April 05, 2008
The following example from http://www.digitalmars.com/d/2.0/phobos/std_stream.html does not seem to compile with the latest D compiler:

	Stream file = new BufferedFile("sample.txt");
	foreach(ulong n, string line; file) {
	  stdout.writefln("line %d: %s",n,line);
	}
	file.close();

The error is due to the D 2.0 string/invariance changes (which I'm still trying to wrap my head around; is there a good reference that sorts it all out?) [*]

The most literal, valid translation of the above code that I can manage is as follows:

	Stream file = new BufferedFile("sample.txt");
	foreach(ulong n, char[] char_ar; file)
	{
		string line = char_ar.idup;
		writefln("line %d: %s",n,line);
	}
	file.close();

although for this particular example, you could just replace string with char[]. The problem with that approach is that you usually want a string at some point, so you can do all the wonderful string operations that one tends to do.

Is this just a case where the Stream library just hasn't been string-invariance-ized yet?

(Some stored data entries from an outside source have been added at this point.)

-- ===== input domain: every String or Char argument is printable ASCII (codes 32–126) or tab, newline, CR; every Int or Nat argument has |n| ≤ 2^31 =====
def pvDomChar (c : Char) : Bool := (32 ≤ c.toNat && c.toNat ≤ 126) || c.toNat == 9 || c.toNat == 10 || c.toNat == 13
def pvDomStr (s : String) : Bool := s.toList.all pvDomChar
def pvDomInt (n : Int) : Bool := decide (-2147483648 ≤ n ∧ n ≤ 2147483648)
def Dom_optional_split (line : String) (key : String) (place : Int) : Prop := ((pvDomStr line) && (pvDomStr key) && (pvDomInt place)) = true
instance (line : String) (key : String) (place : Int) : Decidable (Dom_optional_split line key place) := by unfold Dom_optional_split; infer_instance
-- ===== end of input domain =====

-- B slices the original line at an arithmetically computed cut position instead of
-- rebuilding both halves by repeated concatenation of the split parts (objective: alternative).

-- ===== PORT A =====
-- line.split(key) raises ValueError iff key = "" (split? = none); that input is excluded by Pre_.
def optional_split (line : String) (key : String) (place : Int) : String × String :=
  match PySem.Chars.split? line.toList key.toList with
  | none => ("", "")  -- ValueError in Python; outside Pre_
  | some temp =>
    let place1 : Int := if place < 0 then place + (temp.length : Int) else place
    if place1 ≤ 0 then (line, "")
    else if (temp.length : Int) ≤ place1 then ("", line)
    else
      let first := (PySem.List.pyRange 1 place1).foldl
          (fun acc i => acc ++ key.toList ++ PySem.List.pyGetD temp i []) (PySem.List.pyGetD temp 0 [])
      let latter := (PySem.List.pyRange (place1 + 1) (temp.length : Int)).foldl
          (fun acc i => acc ++ key.toList ++ PySem.List.pyGetD temp i []) (PySem.List.pyGetD temp place1 [])
      (String.ofList first, String.ofList latter)

-- ===== PORT B =====
def optional_split_alt (line : String) (key : String) (place : Int) : String × String :=
  match PySem.Chars.split? line.toList key.toList with
  | none => ("", "")  -- ValueError in Python; outside Pre_
  | some temp =>
    let place1 : Int := if place < 0 then place + (temp.length : Int) else place
    if place1 ≤ 0 then (line, "")
    else if (temp.length : Int) ≤ place1 then ("", line)
    else
      let cut : Int := (((temp.take place1.toNat).map List.length).sum : Int)
                        + (key.toList.length : Int) * (place1 - 1)
      (String.ofList (PySem.List.slice line.toList none (some cut)),
       String.ofList (PySem.List.slice line.toList (some (cut + (key.toList.length : Int))) none))

-- ===== PRECONDITION & SPEC =====
-- Pre_ excludes exactly key = "", where Python's str.split raises ValueError in both A and B.
def Pre_optional_split (_line : String) (key : String) (_place : Int) : Prop := key ≠ ""
instance (line : String) (key : String) (place : Int) : Decidable (Pre_optional_split line key place) := by unfold Pre_optional_split; infer_instance
def pvWitness_optional_split : String × String × Int := ("a,b,c", ",", 1)

def Spec_optional_split (line : String) (key : String) (place : Int) (out : String × String) : Prop := out = optional_split_alt line key place
instance (line : String) (key : String) (place : Int) (out : String × String) : Decidable (Spec_optional_split line key place out) := by unfold Spec_optional_split; infer_instance

-- ===== CLAIM (what is proved, stated in full; the proofs are below) =====
def Claim_equal_optional_split : Prop := ∀ (line : String) (key : String) (place : Int), Dom_optional_split line key place → Pre_optional_split line key place → Spec_optional_split line key place (optional_split line key place)

-- ===== LEMMAS AND PROOFS =====

-- J (X ++ [a, b]) = J (X ++ [a ++ sep ++ b])
theorem pv_join_merge (sep : List Char) (X : List (List Char)) (a b : List Char) :
    PySem.Chars.join sep (X ++ [a, b]) = PySem.Chars.join sep (X ++ [a ++ sep ++ b]) := by
  induction X with
  | nil => simp [PySem.Chars.join_cons_cons, PySem.Chars.join_singleton, List.append_assoc]
  | cons x X ih =>
    cases X with
    | nil =>
      simp [PySem.Chars.join_cons_cons, PySem.Chars.join_singleton, List.append_assoc]
    | cons y Y =>
      simp only [List.cons_append, PySem.Chars.join_cons_cons] at *
      simp [ih]

-- J (Y ++ [z]) = J Y ++ sep ++ z for nonempty Y
theorem pv_join_snoc (sep : List Char) (Y : List (List Char)) (z : List Char) (h : Y ≠ []) :
    PySem.Chars.join sep (Y ++ [z]) = PySem.Chars.join sep Y ++ sep ++ z := by
  induction Y with
  | nil => exact absurd rfl h
  | cons y Y ih =>
    cases Y with
    | nil => simp [PySem.Chars.join_cons_cons, PySem.Chars.join_singleton]
    | cons w W =>
      rw [show (y :: w :: W) ++ [z] = y :: ((w :: W) ++ [z]) from rfl]
      rw [show ((w :: W) ++ [z] : List (List Char)) = w :: (W ++ [z]) from rfl,
        PySem.Chars.join_cons_cons,
        show (w :: (W ++ [z]) : List (List Char)) = (w :: W) ++ [z] from rfl,
        ih (by simp), PySem.Chars.join_cons_cons]
      simp [List.append_assoc]

-- characterisation of splitOn.go through join
theorem pv_go_join (sep : List Char) (hsep : sep ≠ []) :
    ∀ (fuel : Nat) (l cur : List Char) (acc : List (List Char)), l.length ≤ fuel →
    PySem.Chars.join sep (PySem.Chars.splitOn.go sep fuel l cur acc)
      = PySem.Chars.join sep (acc.reverse ++ [cur.reverse ++ l]) := by
  intro fuel
  induction fuel with
  | zero =>
    intro l cur acc hl
    have : l = [] := List.eq_nil_of_length_eq_zero (Nat.le_zero.mp hl)
    subst this
    simp [PySem.Chars.splitOn.go]
  | succ fuel ih =>
    intro l cur acc hl
    cases l with
    | nil => simp [PySem.Chars.splitOn.go]
    | cons c rest =>
      rw [PySem.Chars.splitOn.go]
      by_cases hp : sep.isPrefixOf (c :: rest) = true
      · rw [if_pos hp]
        have hpre : sep <+: (c :: rest) := List.isPrefixOf_iff_prefix.mp hp
        have hlen : sep.length ≤ (c :: rest).length := hpre.length_le
        have hdec : ((c :: rest).drop sep.length).length ≤ fuel := by
          have h1 : 1 ≤ sep.length := by
            cases sep with
            | nil => exact absurd rfl hsep
            | cons _ _ => simp
          simp only [List.length_drop]
          omega
        rw [ih _ [] _ hdec]
        have heq : (c :: rest) = sep ++ (c :: rest).drop sep.length := by
          obtain ⟨t, ht⟩ := hpre
          rw [← ht]; simp
        have e1 : (cur.reverse :: acc).reverse ++ [([] : List Char).reverse ++ List.drop sep.length (c :: rest)]
            = acc.reverse ++ [cur.reverse, List.drop sep.length (c :: rest)] := by simp
        rw [e1, pv_join_merge]
        rw [show cur.reverse ++ c :: rest = cur.reverse ++ sep ++ List.drop sep.length (c :: rest) by
          rw [List.append_assoc, ← heq]]
      · rw [if_neg hp]
        rw [ih rest (c :: cur) acc (by simp only [List.length_cons] at hl; omega)]
        simp [List.append_assoc]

Or is there a different way to do things now? (In which case I recommend updating the documentation!)

	Michael







[*] It's worth noting that there's also an error with 'stdout.writefln' hence my replacement with 'writefln' in the second block of code.
April 05, 2008
This one bugs me as well. The reason is that opApply uses readLine, which in turn calls readLine(char[]), reusing the passed buffer. This will never return an invariant string, and the result must therefor always be idup'ed :-((

I don't think there's anything that can be done to 'fix' this. readLine must write to the buffer, so it's never invariant. Casting to invariant is not possible, as it would break all the guarantees. I wonder if there's something that can be done by using an "invariant constructor" mentioned in Andrei's PDF (see Walter's post in the other group.)

L.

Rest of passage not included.